FIG. 1 is a perspective view of a linear cathode portion of an image display device according to an embodiment of the present invention, FIG. 2 is a graph showing data for explaining the effects of the device, and FIG. 3 is a conventional flat-type cathode. FIG. 4 is a perspective view of the overall configuration of a cathode ray tube. FIG. 4 is a perspective view of the configuration of a linear cathode portion of a conventional flat cathode ray tube. DESCRIPTION OF SYMBOLS 1... Insulating support body, 2... Vertical scanning electrode, 3...
Spring, 4... Fixture, 5... Linear cathode, 6...

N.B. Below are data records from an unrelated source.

-- A's total at an internal node splits at the midpoint
theorem pvCalcA_fst_split (s : List Char) (i j : Int) (hi : 0 ≤ i) (hij : i + 2 ≤ j)
    (hj : j ≤ (s.length : Int)) :
    (pvCalcA s ((j - i).toNat + 1) i j).1
      = |2 * pvVC s i.toNat j.toNat - (j - i)|
        + (pvCalcA s (((PySem.Int.floordiv (i + j) 2) - i).toNat + 1) i (PySem.Int.floordiv (i + j) 2)).1
        + (pvCalcA s ((j - (PySem.Int.floordiv (i + j) 2)).toNat + 1) (PySem.Int.floordiv (i + j) 2) j).1 := by
  have hm : PySem.Int.floordiv (i + j) 2 = (i + j) / 2 :=
    PySem.Int.floordiv_eq_ediv_of_pos (by omega)
  have hm1 : i < PySem.Int.floordiv (i + j) 2 := by rw [hm]; omega
  have hm2 : PySem.Int.floordiv (i + j) 2 < j := by rw [hm]; omega
  have heq : i ≠ j := by omega
  have hleaf : ¬ (i + 1 = j) := by omega
  obtain ⟨L, hL⟩ : ∃ L, (j - i).toNat = L + 2 := ⟨(j - i).toNat - 2, by omega⟩
  rw [hL]
  rw [pvCalcA_succ s (L + 2) i j, if_neg heq, if_neg hleaf]
  rw [pvCalcA_fuel s (L + 2) ((PySem.Int.floordiv (i + j) 2 - i).toNat + 1) i
        (PySem.Int.floordiv (i + j) 2) hi (by omega) (by omega) (by omega),
      pvCalcA_fuel s (L + 2) ((j - PySem.Int.floordiv (i + j) 2).toNat + 1)
        (PySem.Int.floordiv (i + j) 2) j (by omega) (by omega) (by omega) (by omega)]
  rw [pvCalcA_snd s ((PySem.Int.floordiv (i + j) 2 - i).toNat + 1) i
        (PySem.Int.floordiv (i + j) 2) hi (by omega) (by omega) (by omega),
      pvCalcA_snd s ((j - PySem.Int.floordiv (i + j) 2).toNat + 1)
        (PySem.Int.floordiv (i + j) 2) j (by omega) (by omega) hj (by omega)]
  rw [← pvVC_add s i.toNat (PySem.Int.floordiv (i + j) 2).toNat j.toNat (by omega) (by omega)]
  have hre : pvVC s i.toNat (PySem.Int.floordiv (i + j) 2).toNat
        + pvVC s (PySem.Int.floordiv (i + j) 2).toNat j.toNat
      - (j - i - pvVC s i.toNat (PySem.Int.floordiv (i + j) 2).toNat
          - pvVC s (PySem.Int.floordiv (i + j) 2).toNat j.toNat)
      = 2 * (pvVC s i.toNat (PySem.Int.floordiv (i + j) 2).toNat
          + pvVC s (PySem.Int.floordiv (i + j) 2).toNat j.toNat) - (j - i) := by ring
  rw [hre]

-- running-sum characterization of the prefix loop
def pvCumul : List Char → Int → List Int
  | [], _ => []
  | c :: cs, a => (a + (if c ∈ pvVowels then 1 else 0)) :: pvCumul cs (a + (if c ∈ pvVowels then 1 else 0))

theorem pvPrefix_foldl (s : List Char) :
    ∀ (P0 : List Int) (a0 : Int),
      s.foldl pvPrefixStep (P0, a0)
        = (P0 ++ pvCumul s a0, a0 + (s.countP (fun c => c ∈ pvVowels) : Int)) := by
  induction s with
  | nil => intro P0 a0; simp [pvCumul]
  | cons c cs ih =>
    intro P0 a0
    simp only [List.foldl_cons, pvPrefixStep, ih, pvCumul, List.countP_cons, Prod.mk.injEq]
    refine ⟨by simp, ?_⟩
    by_cases hv : c ∈ pvVowels
    · simp [hv]; ring
    · simp [hv]

theorem pvCumul_getD (s : List Char) :
    ∀ (k : Nat) (a : Int), k < s.length →
      (pvCumul s a).getD k 0 = a + pvVC s 0 (k + 1) := by
  induction s with
  | nil => intro k a h; simp at h
  | cons c cs ih =>
    intro k a h
    match k with
    | 0 =>
      by_cases hv : c ∈ pvVowels <;>
        simp [pvCumul, pvVC, List.take_succ_cons, hv]
    | k + 1 =>
      simp only [pvCumul, List.getD_cons_succ]
      rw [ih k _ (by simpa using h)]
      have : pvVC (c :: cs) 0 (k + 2) = (if c ∈ pvVowels then 1 else 0) + pvVC cs 0 (k + 1) := by
        simp [pvVC, List.take_succ_cons, List.countP_cons]
        split_ifs <;> ring
      rw [this]; ring

theorem pvP_getD (s : List Char) (k : Nat) (h : k ≤ s.length) :
    ((0 : Int) :: pvCumul s 0).getD k 0 = pvVC s 0 k := by
  match k with
  | 0 => simp [pvVC_self]
  | k + 1 =>
    simp only [List.getD_cons_succ]
    rw [pvCumul_getD s k 0 (by omega)]
    ring

theorem pvP_length (s : List Char) : ∀ (a : Int), (pvCumul s a).length = s.length := by
  induction s with
  | nil => intro a; simp [pvCumul]
  | cons c cs ih => intro a; simp [pvCumul, ih]

-- pyGetD on the prefix list, for 0 ≤ k ≤ len s
theorem pvP_pyGetD (s : List Char) (k : Int) (h0 : 0 ≤ k) (h1 : k ≤ (s.length : Int)) :
    PySem.List.pyGetD ((0 : Int) :: pvCumul s 0) k 0 = pvVC s 0 k.toNat := by
  have hlen : ((0 : Int) :: pvCumul s 0).length = s.length + 1 := by simp [pvP_length]
  rw [PySem.List.pyGetD_eq_getElem _ 0 h0 (by rw [hlen]; push_cast; omega)]
  rw [← pvP_getD s k.toNat (by omega)]
  rw [List.getD_eq_getElem _ _ (by rw [hlen]; omega)]

-- invariant of B's stack loop: it adds A's total for every interval on the stack
theorem pvLoopB_inv (s : List Char) :
    ∀ (f : Nat) (stack : List (Int × Int)) (total : Int),
      (∀ p ∈ stack, 0 ≤ p.1 ∧ p.1 < p.2 ∧ p.2 ≤ (s.length : Int)) →
      (stack.map (fun p => 2 * (p.2 - p.1).toNat - 1)).sum ≤ f →
      pvLoopB ((0 : Int) :: pvCumul s 0) f stack total
        = total + (stack.map (fun p => (pvCalcA s ((p.2 - p.1).toNat + 1) p.1 p.2).1)).sum := by
  intro f
  induction f with
  | zero =>
    intro stack total hok hf
    match stack with
    | [] => simp [pvLoopB]
    | (lo, hi) :: rest =>
      exfalso
      have h1 := hok (lo, hi) (by simp)
      simp only [List.map_cons, List.sum_cons] at hf
      omega
  | succ f ih =>
    intro stack total hok hf
    match stack with
    | [] => simp [pvLoopB]
    | (lo, hi) :: rest =>
      have hb := hok (lo, hi) (by simp)
      simp only at hb
      by_cases hleaf : hi - lo = 1
      · have h1 : (pvCalcA s ((hi - lo).toNat + 1) lo hi).1 = 1 :=
          pvCalcA_fst_leaf s lo hi (by omega)
        simp only [pvLoopB, if_pos hleaf]
        rw [ih rest (total + 1) (fun p hp => hok p (by simp [hp]))
              (by simp only [List.map_cons, List.sum_cons] at hf; omega)]
        simp [h1]; ring
      · have h2 : lo + 2 ≤ hi := by omega
        have hm : PySem.Int.floordiv (lo + hi) 2 = (lo + hi) / 2 :=
          PySem.Int.floordiv_eq_ediv_of_pos (by omega)
        have hm1 : lo < PySem.Int.floordiv (lo + hi) 2 := by rw [hm]; omega
        have hm2 : PySem.Int.floordiv (lo + hi) 2 < hi := by rw [hm]; omega
        simp only [pvLoopB, if_neg hleaf]
        rw [ih ((lo, PySem.Int.floordiv (lo + hi) 2) :: (PySem.Int.floordiv (lo + hi) 2, hi) :: rest) _
              (by intro p hp
                  simp only [List.mem_cons] at hp
                  rcases hp with h | h | h
                  · subst h; exact ⟨by omega, by omega, by omega⟩
                  · subst h; exact ⟨by omega, by omega, by omega⟩
                  · exact hok p (by simp [h]))
              (by simp only [List.map_cons, List.sum_cons] at hf ⊢; omega)]
        simp only [List.map_cons, List.sum_cons]
        rw [pvP_pyGetD s hi (by omega) (by omega), pvP_pyGetD s lo (by omega) (by omega)]
        have hvc : pvVC s 0 hi.toNat - pvVC s 0 lo.toNat = pvVC s lo.toNat hi.toNat := by
          rw [← pvVC_add s 0 lo.toNat hi.toNat (by omega) (by omega)]; ring
        rw [hvc]
        rw [pvCalcA_fst_split s lo hi (by omega) h2 (by omega)]
        ring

・Coil damper, 7...Position fixing device, Name of agent: Patent attorney Shigetaka Awano and 1 person 1 Figure 5 Seasonal certificate cathode No. 2 Figure ko'〔L'ヲ゛：Reno\'-3FiL ) / 4 Fixtures 1 Holding body Fig. Q7 1 (J

Claims (3)

[Claims] (1) A linear cathode is stretched in a vacuum container, and a coil-shaped or pipe-shaped damper is provided at the end of the stretched linear cathode, with the linear cathode passing through it. An image display device characterized by: (2) The image display device according to claim 1, wherein the damper is attached to the linear cathode at a position outside the image display area. (3) The image display device according to claim 1, wherein the position fixing device for regulating the position of the damper is provided without contacting the linear cathode.